I find it’s better to gauge carbohydrate intake by a rider’s hourly kilojoule output. You only need to aim for the high end of the range – or train your gut to absorb up to 90 grams/hr – when your rides are long enough and/or strenuous enough to deplete carbohydrate stores.
That doesn’t mean you always need to consume as much as you can possibly absorb. The standard sports nutrition recommendation of 30-60 grams of carbohydrate per hour of aerobic exercise is based on the fact most people can only absorb about 1 gram of carbohydrate per minute. What you eat during rides is therefore affected by not only the length of the ride, but potentially by intensity demands as well. Similarly, the interval workouts that build the fitness that makes those high-power efforts possible are fueled by carbohydrate. Cycling is an intermittent-intensity sport, meaning there are periods when of low- to-moderate intensity that are primarily fueled by fat, but there critical moments of group rides or competitions are higher intensity efforts that require carbohydrate. If you don’t have carbohydrate available, your power output, ability to repeat hard efforts, and likelihood of success all go down.

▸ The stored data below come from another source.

-- pv_equiv track=rewrite | github.com/steukk/alg_4 | code.py | optimal_brute_force
-- ===== SOURCE A (Python) =====
-- def optimal_brute_force(machines, jobs):
--     from itertools import product
--
--     best_makespan = float('inf')
--     best_assignment = None
--
--     # Генерируем все возможные распределения
--     for assignment in product(range(machines), repeat=len(jobs)):
--         machine_loads = [0] * machines
--         for job_idx, machine_idx in enumerate(assignment):
--             machine_loads[machine_idx] += jobs[job_idx]
--
--         current_makespan = max(machine_loads)
--         if current_makespan < best_makespan:
--             best_makespan = current_makespan
--             best_assignment = assignment
--
--     return best_assignment, best_makespan
-- ===== SOURCE B (Python) =====
-- def optimal_brute_force(machines, jobs):
--     # DFS over jobs with incremental machine loads; keeps the first (lex-smallest)
--     # assignment achieving the minimal makespan, like A's strict-improvement scan.
--     n = len(jobs)
--     loads = [0] * machines
--     def rec(i):
--         if i == n:
--             return [], max(loads)
--         best = None
--         for m in range(machines):
--             loads[m] += jobs[i]
--             tail, mk = rec(i + 1)
--             loads[m] -= jobs[i]
--             if best is None or mk < best[1]:
--                 best = ([m] + tail, mk)
--         return best
--     a, mk = rec(0)
--     return tuple(a), mk
-- ===== Notes on version B (the rewrite author's own statement) =====
-- stated objective: alternative
-- what changed: B replaces A's itertools.product enumeration (which rebuilds the whole load vector from scratch for every assignment) by a depth-first recursion over the jobs that carries the machine loads incrementally and keeps the first strictly-better (hence lex-smallest) optimum per level.
-- outside the precondition, e.g. on optimal_brute_force(0, [1]): A returns (None, inf), B raises TypeError; on optimal_brute_force(0, []): A raises ValueError, B raises ValueError
import Mathlib
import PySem

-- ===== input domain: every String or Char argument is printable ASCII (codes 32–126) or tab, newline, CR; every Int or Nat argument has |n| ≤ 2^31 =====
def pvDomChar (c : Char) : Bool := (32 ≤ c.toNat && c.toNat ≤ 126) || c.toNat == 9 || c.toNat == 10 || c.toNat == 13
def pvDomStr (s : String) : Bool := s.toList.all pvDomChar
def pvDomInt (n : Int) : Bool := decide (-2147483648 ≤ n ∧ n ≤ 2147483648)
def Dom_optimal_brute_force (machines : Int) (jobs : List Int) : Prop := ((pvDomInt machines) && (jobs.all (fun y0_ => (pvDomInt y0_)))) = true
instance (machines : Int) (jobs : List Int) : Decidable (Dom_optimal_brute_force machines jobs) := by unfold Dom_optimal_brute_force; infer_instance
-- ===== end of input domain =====

-- B replaces A's full product enumeration (loads recomputed from scratch per assignment) by a
-- depth-first recursion over the jobs with incrementally maintained machine loads; same
-- first-strict-improvement (lex-smallest optimal) result, proved equal for machines >= 1.


-- ===== PORT A =====
-- loads[i] += v  (the index is 0 ≤ i < len(loads) at every use site, where pySetD/pyGetD are Python-exact)
def pvBump (L : List Int) (i : Int) (v : Int) : List Int :=
  PySem.List.pySetD L i (PySem.List.pyGetD L i 0 + v)

-- max(loads); Python raises ValueError on an empty list — that happens only outside Pre_ (machines ≤ 0)
def pvMax (L : List Int) : Int :=
  match PySem.List.max? L (fun x => x) with
  | some v => v
  | none => 0

-- list(itertools.product(range(machines), repeat=n)) in Python's order (leftmost position most significant)
def pvTuples (machines : Int) : Nat → List (List Int)
  | 0 => [[]]
  | n + 1 => (PySem.List.pyRange 0 machines 1).flatMap (fun x => (pvTuples machines n).map (x :: ·))

-- float('inf') / best_assignment=None are modelled by the `none` state of the running best;
-- on machines ≤ 0 (outside Pre_) Python returns (None, inf) or raises, the port returns ([], 0).
def optimal_brute_force (machines : Int) (jobs : List Int) : List Int × Int :=
  let res := (pvTuples machines jobs.length).foldl
    (fun best assignment =>
      let loads := (PySem.List.enumerate assignment 0).foldl
        (fun L q => pvBump L q.2 (PySem.List.pyGetD jobs q.1 0))
        (List.replicate machines.toNat 0)
      let cur := pvMax loads
      match best with
      | none => some (assignment, cur)
      | some b => if cur < b.2 then some (assignment, cur) else best) none
  match res with
  | some (a, mk) => (a, mk)
  | none => ([], 0)

-- ===== PORT B =====
-- rec(i) of Source B: the mutable loads list is passed explicitly (Source B restores loads after each branch,
-- so the recursive call receives exactly `pvBump loads m j`); `none` is Python's best=None. The
-- `| none => best` arm is Python's unpacking of a None result, reachable only when machines ≤ 0.
def pvRecB (machines : Int) (loads : List Int) : List Int → Option (List Int × Int)
  | [] => some ([], pvMax loads)
  | j :: rest =>
    (PySem.List.pyRange 0 machines 1).foldl
      (fun best m =>
        match pvRecB machines (pvBump loads m j) rest with
        | some (tail, mk) =>
          match best with
          | none => some (m :: tail, mk)
          | some b => if mk < b.2 then some (m :: tail, mk) else best
        | none => best)
      none

def optimal_brute_force_alt (machines : Int) (jobs : List Int) : List Int × Int :=
  match pvRecB machines (List.replicate machines.toNat 0) jobs with
  | some (a, mk) => (a, mk)
  | none => ([], 0)

-- ===== PRECONDITION & SPEC =====
-- Pre_ excludes machines ≤ 0, where Python A either raises ValueError (jobs = []) or returns
-- (None, float('inf')), which is not a value of the declared type List Int × Int.
def Pre_optimal_brute_force (machines : Int) (_jobs : List Int) : Prop := 1 ≤ machines
instance (machines : Int) (jobs : List Int) : Decidable (Pre_optimal_brute_force machines jobs) := by
  unfold Pre_optimal_brute_force; infer_instance

def pvWitness_optimal_brute_force : Int × List Int := (2, [3, 1, 2])

def Spec_optimal_brute_force (machines : Int) (jobs : List Int) (out : List Int × Int) : Prop :=
  out = optimal_brute_force_alt machines jobs
instance (machines : Int) (jobs : List Int) (out : List Int × Int) : Decidable (Spec_optimal_brute_force machines jobs out) := by
  unfold Spec_optimal_brute_force; infer_instance

-- ===== CLAIM (what is proved, stated in full; the proofs are below) =====
def Claim_equal_optimal_brute_force : Prop := ∀ (machines : Int) (jobs : List Int), Dom_optimal_brute_force machines jobs → Pre_optimal_brute_force machines jobs → Spec_optimal_brute_force machines jobs (optimal_brute_force machines jobs)

-- ===== LEMMAS AND PROOFS =====

-- the strict-improvement accumulator step both programs use (A inline, B per level)
def pvStep (best : Option (List Int × Int)) (p : List Int × Int) : Option (List Int × Int) :=
  match best with
  | none => some p
  | some b => if p.2 < b.2 then some p else best

-- "first strict minimum" of a candidate list
def pvFmin (L : List (List Int × Int)) : Option (List Int × Int) := L.foldl pvStep none

def pvCombine (b : Option (List Int × Int)) (o : Option (List Int × Int)) : Option (List Int × Int) :=
  match o with
  | none => b
  | some p => pvStep b p

-- apply one (job, machine) pair to the load vector
def pvZBump (L : List Int) (p : Int × Int) : List Int := pvBump L p.2 p.1

lemma pvStep_assoc (b : Option (List Int × Int)) (p r : List Int × Int) :
    pvStep (pvStep b p) r = pvStep b (if r.2 < p.2 then r else p) := by
  cases b with
  | none => simp only [pvStep]; split_ifs <;> simp_all
  | some q => simp only [pvStep]; split_ifs <;> simp_all <;> omega

lemma pvStep_some (p r : List Int × Int) :
    pvStep (some p) r = some (if r.2 < p.2 then r else p) := by
  simp only [pvStep]; split_ifs <;> rfl

-- folding the strict-improvement step from any start = combining the start with the list's first minimum
lemma pvFoldl_step_eq_combine (L : List (List Int × Int)) :
    ∀ b, L.foldl pvStep b = pvCombine b (pvFmin L) := by
  induction L with
  | nil => intro b; simp [pvFmin, pvCombine]
  | cons p L ih =>
    intro b
    have h1 : pvFmin (p :: L) = pvCombine (some p) (pvFmin L) := by
      simpa [pvFmin, pvStep] using ih (some p)
    simp only [List.foldl_cons, ih (pvStep b p), h1]
    cases hf : pvFmin L with
    | none => simp [pvCombine]
    | some r => simp only [pvCombine, pvStep_some, pvStep_assoc]

lemma pvFoldl_step_map_cons (m : Int) (L : List (List Int × Int)) :
    ∀ b, (L.map (fun p => (m :: p.1, p.2))).foldl pvStep (Option.map (fun p : List Int × Int => (m :: p.1, p.2)) b)
      = Option.map (fun p : List Int × Int => (m :: p.1, p.2)) (L.foldl pvStep b) := by
  induction L with
  | nil => intro b; simp
  | cons p L ih =>
    intro b
    simp only [List.map_cons, List.foldl_cons, ← ih (pvStep b p)]
    congr 1
    cases b with
    | none => rfl
    | some q => simp only [pvStep, Option.map_some]; split_ifs <;> rfl

-- prepending the chosen machine to every candidate commutes with taking the first minimum
lemma pvFmin_map_cons (m : Int) (L : List (List Int × Int)) :
    pvFmin (L.map (fun p => (m :: p.1, p.2))) =
      Option.map (fun p : List Int × Int => (m :: p.1, p.2)) (pvFmin L) := by
  simpa using pvFoldl_step_map_cons m L none

lemma pvFoldl_step_flatMap {α : Type} (g : α → List (List Int × Int)) (R : List α) :
    ∀ b, (R.flatMap g).foldl pvStep b = R.foldl (fun b m => (g m).foldl pvStep b) b := by
  induction R with
  | nil => intro b; simp
  | cons m R ih => intro b; simp [List.flatMap_cons, List.foldl_append, ih]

There is a time and place for training with low carbohydrate stores, but when it’s time to go hard in interval workouts or competitions, those high-intensity efforts are fueled by carbohydrate. At first, the detriment is small, but it gets worse the more dehydrated you become. Dehydration slows gastric emptying and slows gut motility. It doesn’t matter what you eat or how much if you are dehydrated that energy will either make it to working muscles more slowly or stay in your gut long enough to lead to nausea. Your nutrition strategy can only work if you are well hydrated. Also, drink 8 ounces of fluid every half hour during a ride to ensure the optimal hydration.Cycling Sports Nutrition Principles to Remember Hydration drives nutrition strategy Peanut butter sandwiches and fig bars are another power packed way to replenish on the road. Take a banana, it provides the calories, the carbohydrates, and potassium needed to charge your body. Your body can only store two hours worth of glycogen, the muscle fuel that prevents the body from “hitting the wall.” Gel packs or energy bars should be carried and you should eat one every 35 to 45 minutes to load up on carbohydrates. You'll want to drink at least 8 to 12 ounces of fluid immediately before a ride.Ĭarbohydrates are the fuel you need on the road. Make sure to start your carb-loading several days before a long ride or a race. Examples include porridge, cereal, muesli, toast, honey, jam, bananas, fruit juice etc. Loading up with slow - burn carbohydrates and fluids will provide a complete fueling for your daily cycling. Gradually replenish those lost fluids after a ride.Įating a good breakfast is essential. A high calorie drink is an easy and effective way to get the carbs down. Your body is most effective at re-fueling glycogen immediately after your ride. It is a “must do” when cycling long distance or on a multi-day tour ride. Replenish your glycogen levels as soon as you can after your ride. Also, drink 8 ounces of fluid every half hour during a ride to ensure the optimal hydration. You'll want to drink at least 8 to 12 ounces of fluid immediately before a ride.įuel up with carbohydrates.
Loading up with slow-burn carbohydrates and fluids will provide a complete fueling for your daily cycling. Know When You Should EatĮat a good breakfast.
Round out your diet with lean protein and a small amount of fat.